Given information:
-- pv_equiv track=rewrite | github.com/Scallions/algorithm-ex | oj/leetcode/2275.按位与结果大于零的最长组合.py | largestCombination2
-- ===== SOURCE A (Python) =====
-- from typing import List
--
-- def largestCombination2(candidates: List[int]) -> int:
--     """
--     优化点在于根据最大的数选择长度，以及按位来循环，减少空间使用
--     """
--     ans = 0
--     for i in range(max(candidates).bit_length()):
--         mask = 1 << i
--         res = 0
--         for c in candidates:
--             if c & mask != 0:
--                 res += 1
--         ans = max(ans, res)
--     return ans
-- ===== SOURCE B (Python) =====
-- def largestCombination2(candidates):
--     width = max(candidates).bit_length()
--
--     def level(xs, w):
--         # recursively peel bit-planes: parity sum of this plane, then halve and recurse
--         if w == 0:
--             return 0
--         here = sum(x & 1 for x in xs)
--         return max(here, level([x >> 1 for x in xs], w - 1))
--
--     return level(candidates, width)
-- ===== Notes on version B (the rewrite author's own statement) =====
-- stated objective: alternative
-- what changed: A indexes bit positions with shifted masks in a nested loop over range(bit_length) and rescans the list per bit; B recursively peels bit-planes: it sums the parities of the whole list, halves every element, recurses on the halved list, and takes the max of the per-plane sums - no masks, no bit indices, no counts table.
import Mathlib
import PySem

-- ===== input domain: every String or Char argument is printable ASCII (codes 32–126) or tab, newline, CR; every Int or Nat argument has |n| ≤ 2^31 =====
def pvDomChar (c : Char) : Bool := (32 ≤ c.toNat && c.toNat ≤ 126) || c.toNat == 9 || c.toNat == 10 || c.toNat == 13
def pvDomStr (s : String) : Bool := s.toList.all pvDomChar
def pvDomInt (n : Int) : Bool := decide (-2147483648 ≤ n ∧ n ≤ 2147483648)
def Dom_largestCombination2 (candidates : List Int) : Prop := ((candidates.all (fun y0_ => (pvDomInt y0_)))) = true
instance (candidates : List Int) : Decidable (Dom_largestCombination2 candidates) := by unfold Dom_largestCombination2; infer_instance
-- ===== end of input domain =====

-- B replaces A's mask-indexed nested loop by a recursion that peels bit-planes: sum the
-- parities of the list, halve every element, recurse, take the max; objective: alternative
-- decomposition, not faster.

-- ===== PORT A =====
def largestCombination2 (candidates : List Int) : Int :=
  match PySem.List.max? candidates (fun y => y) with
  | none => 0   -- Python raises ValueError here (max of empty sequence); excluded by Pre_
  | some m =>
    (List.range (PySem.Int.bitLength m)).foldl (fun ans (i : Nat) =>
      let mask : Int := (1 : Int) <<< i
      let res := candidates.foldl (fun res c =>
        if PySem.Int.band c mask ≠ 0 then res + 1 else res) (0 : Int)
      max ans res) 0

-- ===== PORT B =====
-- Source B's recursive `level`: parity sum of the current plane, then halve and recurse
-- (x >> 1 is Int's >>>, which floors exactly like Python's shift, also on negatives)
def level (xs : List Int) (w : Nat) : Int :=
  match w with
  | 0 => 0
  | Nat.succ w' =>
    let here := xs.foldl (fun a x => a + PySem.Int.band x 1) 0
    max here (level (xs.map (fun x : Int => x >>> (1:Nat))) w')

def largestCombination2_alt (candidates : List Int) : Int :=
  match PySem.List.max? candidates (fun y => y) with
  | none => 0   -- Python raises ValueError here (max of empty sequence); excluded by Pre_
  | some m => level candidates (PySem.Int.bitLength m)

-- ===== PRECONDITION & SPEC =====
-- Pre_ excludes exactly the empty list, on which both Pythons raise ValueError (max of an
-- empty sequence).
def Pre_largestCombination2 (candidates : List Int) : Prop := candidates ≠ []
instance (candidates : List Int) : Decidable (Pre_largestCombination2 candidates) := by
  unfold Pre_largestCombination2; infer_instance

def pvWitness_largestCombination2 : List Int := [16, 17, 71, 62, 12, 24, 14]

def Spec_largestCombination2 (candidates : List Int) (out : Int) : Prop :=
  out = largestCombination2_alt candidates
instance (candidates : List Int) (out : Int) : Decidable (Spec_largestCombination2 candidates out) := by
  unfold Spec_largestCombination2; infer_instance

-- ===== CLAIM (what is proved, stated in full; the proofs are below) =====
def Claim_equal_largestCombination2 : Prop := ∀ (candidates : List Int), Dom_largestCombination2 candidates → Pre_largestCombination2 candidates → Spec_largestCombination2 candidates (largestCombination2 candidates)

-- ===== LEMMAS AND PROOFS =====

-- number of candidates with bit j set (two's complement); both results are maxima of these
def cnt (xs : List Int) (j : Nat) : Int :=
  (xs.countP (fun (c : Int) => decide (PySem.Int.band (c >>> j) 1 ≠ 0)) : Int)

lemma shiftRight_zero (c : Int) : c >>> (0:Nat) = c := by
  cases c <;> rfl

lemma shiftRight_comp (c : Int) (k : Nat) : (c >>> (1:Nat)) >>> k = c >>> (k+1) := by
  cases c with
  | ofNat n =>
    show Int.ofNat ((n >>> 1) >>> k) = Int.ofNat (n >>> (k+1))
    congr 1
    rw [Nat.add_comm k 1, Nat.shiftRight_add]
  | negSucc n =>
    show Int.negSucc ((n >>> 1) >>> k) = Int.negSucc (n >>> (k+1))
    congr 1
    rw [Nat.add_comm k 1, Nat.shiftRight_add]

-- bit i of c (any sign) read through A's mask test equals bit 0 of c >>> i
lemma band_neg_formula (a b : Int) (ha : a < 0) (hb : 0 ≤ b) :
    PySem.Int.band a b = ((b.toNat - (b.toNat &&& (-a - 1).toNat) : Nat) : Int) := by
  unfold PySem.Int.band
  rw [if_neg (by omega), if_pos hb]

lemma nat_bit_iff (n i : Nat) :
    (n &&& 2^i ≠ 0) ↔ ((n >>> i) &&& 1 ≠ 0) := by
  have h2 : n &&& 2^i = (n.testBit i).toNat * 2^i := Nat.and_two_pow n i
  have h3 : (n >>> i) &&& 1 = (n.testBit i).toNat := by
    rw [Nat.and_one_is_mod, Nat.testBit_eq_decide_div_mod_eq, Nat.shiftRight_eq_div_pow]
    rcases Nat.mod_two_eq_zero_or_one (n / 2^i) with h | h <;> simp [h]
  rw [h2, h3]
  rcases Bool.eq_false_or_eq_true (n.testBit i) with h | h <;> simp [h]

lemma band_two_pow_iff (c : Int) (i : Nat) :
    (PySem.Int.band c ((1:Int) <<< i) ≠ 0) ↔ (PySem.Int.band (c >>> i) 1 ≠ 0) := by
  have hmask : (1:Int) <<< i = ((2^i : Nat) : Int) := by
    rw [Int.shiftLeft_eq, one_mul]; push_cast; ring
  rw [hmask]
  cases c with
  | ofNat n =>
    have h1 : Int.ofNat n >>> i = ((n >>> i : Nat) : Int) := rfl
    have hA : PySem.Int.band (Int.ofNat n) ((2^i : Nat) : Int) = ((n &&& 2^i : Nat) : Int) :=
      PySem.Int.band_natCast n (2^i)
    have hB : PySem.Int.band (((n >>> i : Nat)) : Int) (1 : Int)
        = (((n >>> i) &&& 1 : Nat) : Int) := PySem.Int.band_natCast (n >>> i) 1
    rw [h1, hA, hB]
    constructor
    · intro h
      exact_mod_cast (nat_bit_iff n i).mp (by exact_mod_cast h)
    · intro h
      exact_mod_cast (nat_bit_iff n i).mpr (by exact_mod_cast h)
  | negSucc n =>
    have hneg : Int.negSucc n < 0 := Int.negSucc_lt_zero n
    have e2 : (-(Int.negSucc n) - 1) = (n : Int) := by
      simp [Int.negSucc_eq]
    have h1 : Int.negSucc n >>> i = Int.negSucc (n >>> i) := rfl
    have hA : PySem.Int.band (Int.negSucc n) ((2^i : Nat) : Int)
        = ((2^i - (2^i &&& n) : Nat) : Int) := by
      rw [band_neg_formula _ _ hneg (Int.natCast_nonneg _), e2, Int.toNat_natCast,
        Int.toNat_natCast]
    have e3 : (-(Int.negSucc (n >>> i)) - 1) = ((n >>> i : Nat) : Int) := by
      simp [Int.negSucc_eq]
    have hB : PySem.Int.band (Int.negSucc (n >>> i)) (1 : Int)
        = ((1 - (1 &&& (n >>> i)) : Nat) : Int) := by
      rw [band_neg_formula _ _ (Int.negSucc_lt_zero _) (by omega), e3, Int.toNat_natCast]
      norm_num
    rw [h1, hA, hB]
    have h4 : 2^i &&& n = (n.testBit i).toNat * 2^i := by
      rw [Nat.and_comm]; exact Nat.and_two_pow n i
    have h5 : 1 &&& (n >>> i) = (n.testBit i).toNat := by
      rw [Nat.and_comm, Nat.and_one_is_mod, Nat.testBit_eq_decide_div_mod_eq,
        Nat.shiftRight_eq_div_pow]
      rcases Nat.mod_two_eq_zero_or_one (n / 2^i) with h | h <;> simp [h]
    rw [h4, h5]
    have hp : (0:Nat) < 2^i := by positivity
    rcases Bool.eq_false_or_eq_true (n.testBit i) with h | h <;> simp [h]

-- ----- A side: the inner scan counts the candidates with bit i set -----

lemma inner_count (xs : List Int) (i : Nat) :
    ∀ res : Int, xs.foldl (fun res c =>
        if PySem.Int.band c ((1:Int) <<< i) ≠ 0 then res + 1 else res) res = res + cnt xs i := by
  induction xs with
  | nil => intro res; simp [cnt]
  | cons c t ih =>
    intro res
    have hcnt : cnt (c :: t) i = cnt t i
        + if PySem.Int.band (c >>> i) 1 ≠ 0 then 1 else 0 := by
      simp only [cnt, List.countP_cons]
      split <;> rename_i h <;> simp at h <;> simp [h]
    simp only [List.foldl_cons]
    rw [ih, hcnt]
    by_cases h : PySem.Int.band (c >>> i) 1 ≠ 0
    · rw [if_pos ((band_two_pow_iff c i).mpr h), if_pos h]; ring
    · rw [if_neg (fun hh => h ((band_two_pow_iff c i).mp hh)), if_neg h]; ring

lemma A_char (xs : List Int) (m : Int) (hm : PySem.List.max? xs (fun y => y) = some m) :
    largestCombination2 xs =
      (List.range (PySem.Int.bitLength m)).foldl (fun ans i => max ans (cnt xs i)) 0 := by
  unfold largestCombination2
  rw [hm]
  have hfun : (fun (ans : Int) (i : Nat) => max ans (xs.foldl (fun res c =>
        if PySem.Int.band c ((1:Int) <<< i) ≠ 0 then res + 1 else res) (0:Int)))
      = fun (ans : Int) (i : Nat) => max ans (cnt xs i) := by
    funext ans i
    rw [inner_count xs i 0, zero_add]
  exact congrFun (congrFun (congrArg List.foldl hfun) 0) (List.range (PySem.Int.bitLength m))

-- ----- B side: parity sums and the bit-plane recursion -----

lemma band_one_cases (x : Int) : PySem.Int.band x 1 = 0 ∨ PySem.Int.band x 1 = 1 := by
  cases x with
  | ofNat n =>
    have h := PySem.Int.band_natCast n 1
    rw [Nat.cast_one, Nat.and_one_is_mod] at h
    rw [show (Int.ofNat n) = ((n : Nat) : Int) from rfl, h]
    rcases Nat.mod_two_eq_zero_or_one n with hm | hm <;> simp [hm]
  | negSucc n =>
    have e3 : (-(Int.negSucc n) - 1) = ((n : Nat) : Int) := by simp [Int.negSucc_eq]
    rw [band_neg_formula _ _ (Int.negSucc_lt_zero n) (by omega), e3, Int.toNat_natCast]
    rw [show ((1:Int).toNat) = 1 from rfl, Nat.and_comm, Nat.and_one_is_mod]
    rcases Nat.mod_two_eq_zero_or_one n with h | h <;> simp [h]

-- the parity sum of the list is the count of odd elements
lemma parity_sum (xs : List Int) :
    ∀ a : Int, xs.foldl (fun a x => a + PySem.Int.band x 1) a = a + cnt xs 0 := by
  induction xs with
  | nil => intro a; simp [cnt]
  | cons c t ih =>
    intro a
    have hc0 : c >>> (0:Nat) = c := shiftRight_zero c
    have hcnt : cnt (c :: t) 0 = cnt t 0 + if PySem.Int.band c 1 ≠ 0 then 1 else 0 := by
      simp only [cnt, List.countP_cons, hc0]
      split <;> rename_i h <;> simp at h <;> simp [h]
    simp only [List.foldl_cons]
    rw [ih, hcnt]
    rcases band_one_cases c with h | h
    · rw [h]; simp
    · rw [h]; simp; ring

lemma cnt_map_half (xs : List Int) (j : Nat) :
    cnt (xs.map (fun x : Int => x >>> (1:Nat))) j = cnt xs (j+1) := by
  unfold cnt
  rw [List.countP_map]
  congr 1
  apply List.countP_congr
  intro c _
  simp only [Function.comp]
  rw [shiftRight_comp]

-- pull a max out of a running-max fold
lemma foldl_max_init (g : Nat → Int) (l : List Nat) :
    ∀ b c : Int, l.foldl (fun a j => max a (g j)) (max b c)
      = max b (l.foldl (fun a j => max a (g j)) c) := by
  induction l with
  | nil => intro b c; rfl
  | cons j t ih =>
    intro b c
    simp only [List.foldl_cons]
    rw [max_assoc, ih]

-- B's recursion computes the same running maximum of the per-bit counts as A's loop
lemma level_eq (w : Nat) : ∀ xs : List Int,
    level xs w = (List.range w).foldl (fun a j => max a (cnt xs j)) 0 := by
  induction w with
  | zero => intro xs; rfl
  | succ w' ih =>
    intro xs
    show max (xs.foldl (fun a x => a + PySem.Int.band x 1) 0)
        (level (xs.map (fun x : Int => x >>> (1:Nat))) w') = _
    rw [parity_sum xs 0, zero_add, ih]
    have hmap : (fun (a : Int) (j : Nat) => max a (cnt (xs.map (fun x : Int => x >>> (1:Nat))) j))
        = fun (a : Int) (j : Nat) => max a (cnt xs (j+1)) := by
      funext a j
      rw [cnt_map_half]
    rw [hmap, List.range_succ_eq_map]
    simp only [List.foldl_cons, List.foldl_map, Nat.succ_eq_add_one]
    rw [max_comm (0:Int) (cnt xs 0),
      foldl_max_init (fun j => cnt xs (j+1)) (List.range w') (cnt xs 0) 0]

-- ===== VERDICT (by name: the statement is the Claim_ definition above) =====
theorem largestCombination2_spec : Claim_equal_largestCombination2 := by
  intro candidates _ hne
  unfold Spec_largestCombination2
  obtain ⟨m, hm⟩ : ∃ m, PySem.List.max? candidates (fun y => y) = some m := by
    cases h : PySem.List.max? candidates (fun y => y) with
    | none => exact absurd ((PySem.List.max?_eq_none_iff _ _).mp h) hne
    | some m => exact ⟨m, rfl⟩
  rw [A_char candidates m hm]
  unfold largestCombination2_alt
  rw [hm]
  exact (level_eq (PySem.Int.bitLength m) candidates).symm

Exercise objective: Only the lines from the beginning of the data above through the line containing "import PySem" should be repeated, exactly as they appear.

Result for this exercise:
-- pv_equiv track=rewrite | github.com/Scallions/algorithm-ex | oj/leetcode/2275.按位与结果大于零的最长组合.py | largestCombination2
-- ===== SOURCE A (Python) =====
-- from typing import List
--
-- def largestCombination2(candidates: List[int]) -> int:
--     """
--     优化点在于根据最大的数选择长度，以及按位来循环，减少空间使用
--     """
--     ans = 0
--     for i in range(max(candidates).bit_length()):
--         mask = 1 << i
--         res = 0
--         for c in candidates:
--             if c & mask != 0:
--                 res += 1
--         ans = max(ans, res)
--     return ans
-- ===== SOURCE B (Python) =====
-- def largestCombination2(candidates):
--     width = max(candidates).bit_length()
--
--     def level(xs, w):
--         # recursively peel bit-planes: parity sum of this plane, then halve and recurse
--         if w == 0:
--             return 0
--         here = sum(x & 1 for x in xs)
--         return max(here, level([x >> 1 for x in xs], w - 1))
--
--     return level(candidates, width)
-- ===== Notes on version B (the rewrite author's own statement) =====
-- stated objective: alternative
-- what changed: A indexes bit positions with shifted masks in a nested loop over range(bit_length) and rescans the list per bit; B recursively peels bit-planes: it sums the parities of the whole list, halves every element, recurses on the halved list, and takes the max of the per-plane sums - no masks, no bit indices, no counts table.
import Mathlib
import PySem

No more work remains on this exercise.